Getting Vaccinated and the Side Effects

I received both doses of the Pfizer vaccine, the first dose at 20 weeks and the second dose at 23 weeks gestation. With the first dose of the vaccine, I only experienced arm soreness that peaked on day two. With the second dose, I experienced a mild headache and mild bilateral upper extremity soreness but with two doses of acetaminophen, I continued to work at full capacity and performed intraoperative transesophageal echocardiograms without issues.

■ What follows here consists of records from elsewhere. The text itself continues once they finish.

-- ===== VERDICT (by name: the statement is the Claim_ definition above) =====
theorem solve_spec : Claim_equal_solve := by
  unfold Claim_equal_solve
  intro N AS _ hpre
  unfold Spec_solve
  obtain ⟨h0, -⟩ := hpre
  obtain ⟨n, rfl⟩ : ∃ n : Nat, N = (n : Int) := ⟨N.toNat, (Int.toNat_of_nonneg h0).symm⟩
  rw [solve_alt_eq]
  unfold solve
  dsimp only
  rw [Int.toNat_natCast]
  rcases n with _ | n
  · rw [PySem.List.pyRange_one_eq_nil (by norm_num)]
    simp [loopA]
  rcases n with _ | t
  · rw [PySem.List.pyRange_one_eq_nil (by norm_num)]
    simp [loopA]
  · have hW : (List.range (2 ^ (t + 2))).map (fun k => Int.ofNat k) = W AS 0 (2 ^ (t + 1 + 1)) :=
      (W_zero AS _).symm
    have hfuel : t + 1 ≤ 2 ^ (t + 2) := by
      have h1 : t + 2 < 2 ^ (t + 2) := Nat.lt_two_pow_self
      omega
    have hm := main AS (t + 1) 0 (List.replicate (2 ^ (t + 2)) 1) (2 ^ (t + 2)) hfuel
    rw [show ((0 : Nat) : Int) + 2 = 2 by norm_num] at hm
    rw [hW, hm]
    rw [show ((0 : Nat) : Int) + 1 = 1 by norm_num,
      show ((0 : Nat) : Int) + ((t + 1 : Nat) : Int) + 1 = ((t + 2 : Nat) : Int) by push_cast; ring,
      show 0 + (t + 1) + 1 = t + 2 by omega]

I am now 25 weeks pregnant and feel a sense of pride that I made this decision to protect myself and my unborn child. I have received many texts and messages inquiring about how I made my choice. Questions such as “would your decision change if you were in your first trimester before organogenesis was complete?” or “would you get vaccinated while trying to conceive?” were a few memorable ones. I firmly believe it is your right as a woman to make this difficult decision when there is no safety data available.  Personally, yes, I would have still made the decision to vaccinate.

Lastly, I will join many of the other scientists and advocates out there who demand that pregnant and lactating women be included in future vaccine research trials http://vax.pregnancyethics.org/prevent-guidance. Track records of vaccine safety should exist for expectant mothers to help guide and improve vaccination rates.  Here is to hoping for a better year that allows each and every one of us access to the COVID-19 vaccine no matter what country, gender, pregnancy status, lact

ation, status, or employment status we bear.

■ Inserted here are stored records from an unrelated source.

lemma pvInsert0_filter (l : List String) :
    ((PySem.List.insert l 0 "R").filter (fun t => t != "R")) = l.filter (fun t => t != "R") := by
  rw [PySem.List.insert_zero]
  simp

lemma pvParseA_eq_orderB (p : String) : pvParseA p = pvOrderB p := by
  unfold pvParseA pvOrderB pvTokens
  set toks := ((PySem.Str.split? (if p = "" ∨ PySem.Str.isIn ">" p = false then "R>Q>W>E" else p) ">").getD []).map
    (fun q => PySem.Str.upper (PySem.Str.strip q)) with htoks
  set t4 := if toks.length < 4 then ["R", "Q", "W", "E"] else toks with ht4
  -- the R-repositioning step does not change the non-R filtrate
  have hadj : ∀ l : List String,
      ((if l.contains "R" = false then PySem.List.insert l 0 "R"
        else if PySem.List.pyGetD l 0 "" ≠ "R" then
          PySem.List.insert ((PySem.List.remove? l "R").getD l) 0 "R"
        else l).filter (fun t => t != "R")) = l.filter (fun t => t != "R") := by
    intro l
    by_cases hc : l.contains "R" = false
    · rw [if_pos hc, pvInsert0_filter]
    · rw [if_neg hc]
      by_cases hh : PySem.List.pyGetD l 0 "" ≠ "R"
      · rw [if_pos hh, pvInsert0_filter, pvRemove_filter]
      · rw [if_neg hh]
  -- push the filter through the three append-if-missing steps
  set adj := (if t4.contains "R" = false then PySem.List.insert t4 0 "R"
      else if PySem.List.pyGetD t4 0 "" ≠ "R" then
        PySem.List.insert ((PySem.List.remove? t4 "R").getD t4) 0 "R"
      else t4) with hadjdef
  have hfilt : adj.filter (fun t => t != "R") = t4.filter (fun t => t != "R") := hadj t4
  set f := t4.filter (fun t => t != "R") with hf
  show ((["Q", "W", "E"]).foldl (fun ps s => if ps.contains s then ps else ps ++ [s]) adj).filter
      (fun t => t != "R") = f ++ (["Q", "W", "E"]).filter (fun s => !f.contains s)
  have s1 := pvStep_filter adj "Q" (by decide)
  rw [hfilt] at s1
  have s2 := pvStep_filter (if adj.contains "Q" then adj else adj ++ ["Q"]) "W" (by decide)
  rw [s1] at s2
  have s3 := pvStep_filter
    (if (if adj.contains "Q" then adj else adj ++ ["Q"]).contains "W"
     then (if adj.contains "Q" then adj else adj ++ ["Q"])
     else (if adj.contains "Q" then adj else adj ++ ["Q"]) ++ ["W"]) "E" (by decide)
  rw [s2] at s3
  simp only [List.foldl_cons, List.foldl_nil]
  rw [s3]
  -- both sides now only depend on f's three membership bits
  by_cases hQ : "Q" ∈ f <;> by_cases hW : "W" ∈ f <;> by_cases hE : "E" ∈ f <;>
    simp [hQ, hW, hE, List.filter]

lemma pvOrderB_mem (p : String) :
    "Q" ∈ pvOrderB p ∧ "W" ∈ pvOrderB p ∧ "E" ∈ pvOrderB p := by
  unfold pvOrderB
  set f := (pvTokens p).filter (fun t => t != "R") with hf
  refine ⟨?_, ?_, ?_⟩ <;>
  · simp only [List.mem_append]
    by_cases h : "Q" ∈ f <;> by_cases h2 : "W" ∈ f <;> by_cases h3 : "E" ∈ f <;>
      simp [h, h2, h3, List.filter]

lemma pvOrderB_noR (p : String) : "R" ∉ pvOrderB p := by
  unfold pvOrderB
  intro h
  rw [List.mem_append] at h
  rcases h with h | h <;> simp [List.mem_filter] at h

-- ===== VERDICT (by name: the statement is the Claim_ definition above) =====
theorem generate_skill_sequence_spec : Claim_equal_generate_skill_sequence := by
  intro p _ _
  unfold Spec_generate_skill_sequence generate_skill_sequence generate_skill_sequence_alt
  show pvALevels (pvParseA p) (PySem.List.pyRange 1 19 1) (pvCanon 0 0 0 0) []
      = pvBOut (PySem.List.pyRange 1 19 1) (pvBFill (pvOrderB p) pvCaps0 [])
  obtain ⟨hQ, hW, hE⟩ := pvOrderB_mem p
  have hR := pvOrderB_noR p
  rw [pvParseA_eq_orderB p,
      pvALevels_eq hR _ (pvRel_canon 0 0 0 0),
      pvBFill_spec pvRelC_caps0 le_rfl (by norm_num) le_rfl (by norm_num) le_rfl (by norm_num) [],
      pvBOut_eq_weave, List.nil_append, List.nil_append]
  have hn : pvNonR (PySem.List.pyRange 1 19 1) = 15 := by decide
  have hcap : (15 : Int) ≤ pvCap (pvOrderB p) 0 0 0 := by
    have := pvCap_ge (pvOrderB p) 0 0 0
    rw [if_pos hQ, if_pos hW, if_pos hE] at this
    omega
  rw [show (15 : Int) - (([] : List String).length : Int) = 15 from by norm_num, ← hn]
  exact pvSim_eq_weave (pvOrderB p) (PySem.List.pyRange 1 19 1) 0 0 0
    le_rfl (by norm_num) le_rfl (by norm_num) le_rfl (by norm_num) (hn ▸ hcap)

Stay safe and stay healthy,

Kyla Lara-Breitinger, MD, MS

References:

https://www.acog.org/clinical/clinical-guidance/practice-advisory/articles/2020/12/vaccinating-pregnant-and-lactating-patients-against-covid-19

https://s3.amazonaws.com/cdn.smfm.org/media/2632/FDA_final.pdf

 

“The views, opinions and positions expressed within this blog are those of the author(s) alone and do not represent those of the American Heart Association. The accuracy, completeness and validity of any statements made within this article are not guaranteed. We accept no liability for any errors, omissions or representations. The copyright of this content belongs to the author and any liability with regards to infringement of intellectual property rights remains with them. The Early Career Voice blog is not intended to provide medical advice or treatment. Only your healthcare provider can provide that. The American Heart Association recommends that you consult your healthcare provider regarding your personal health matters. If you think you are having a heart attack, stroke or another emergency, please call 911 immediately.”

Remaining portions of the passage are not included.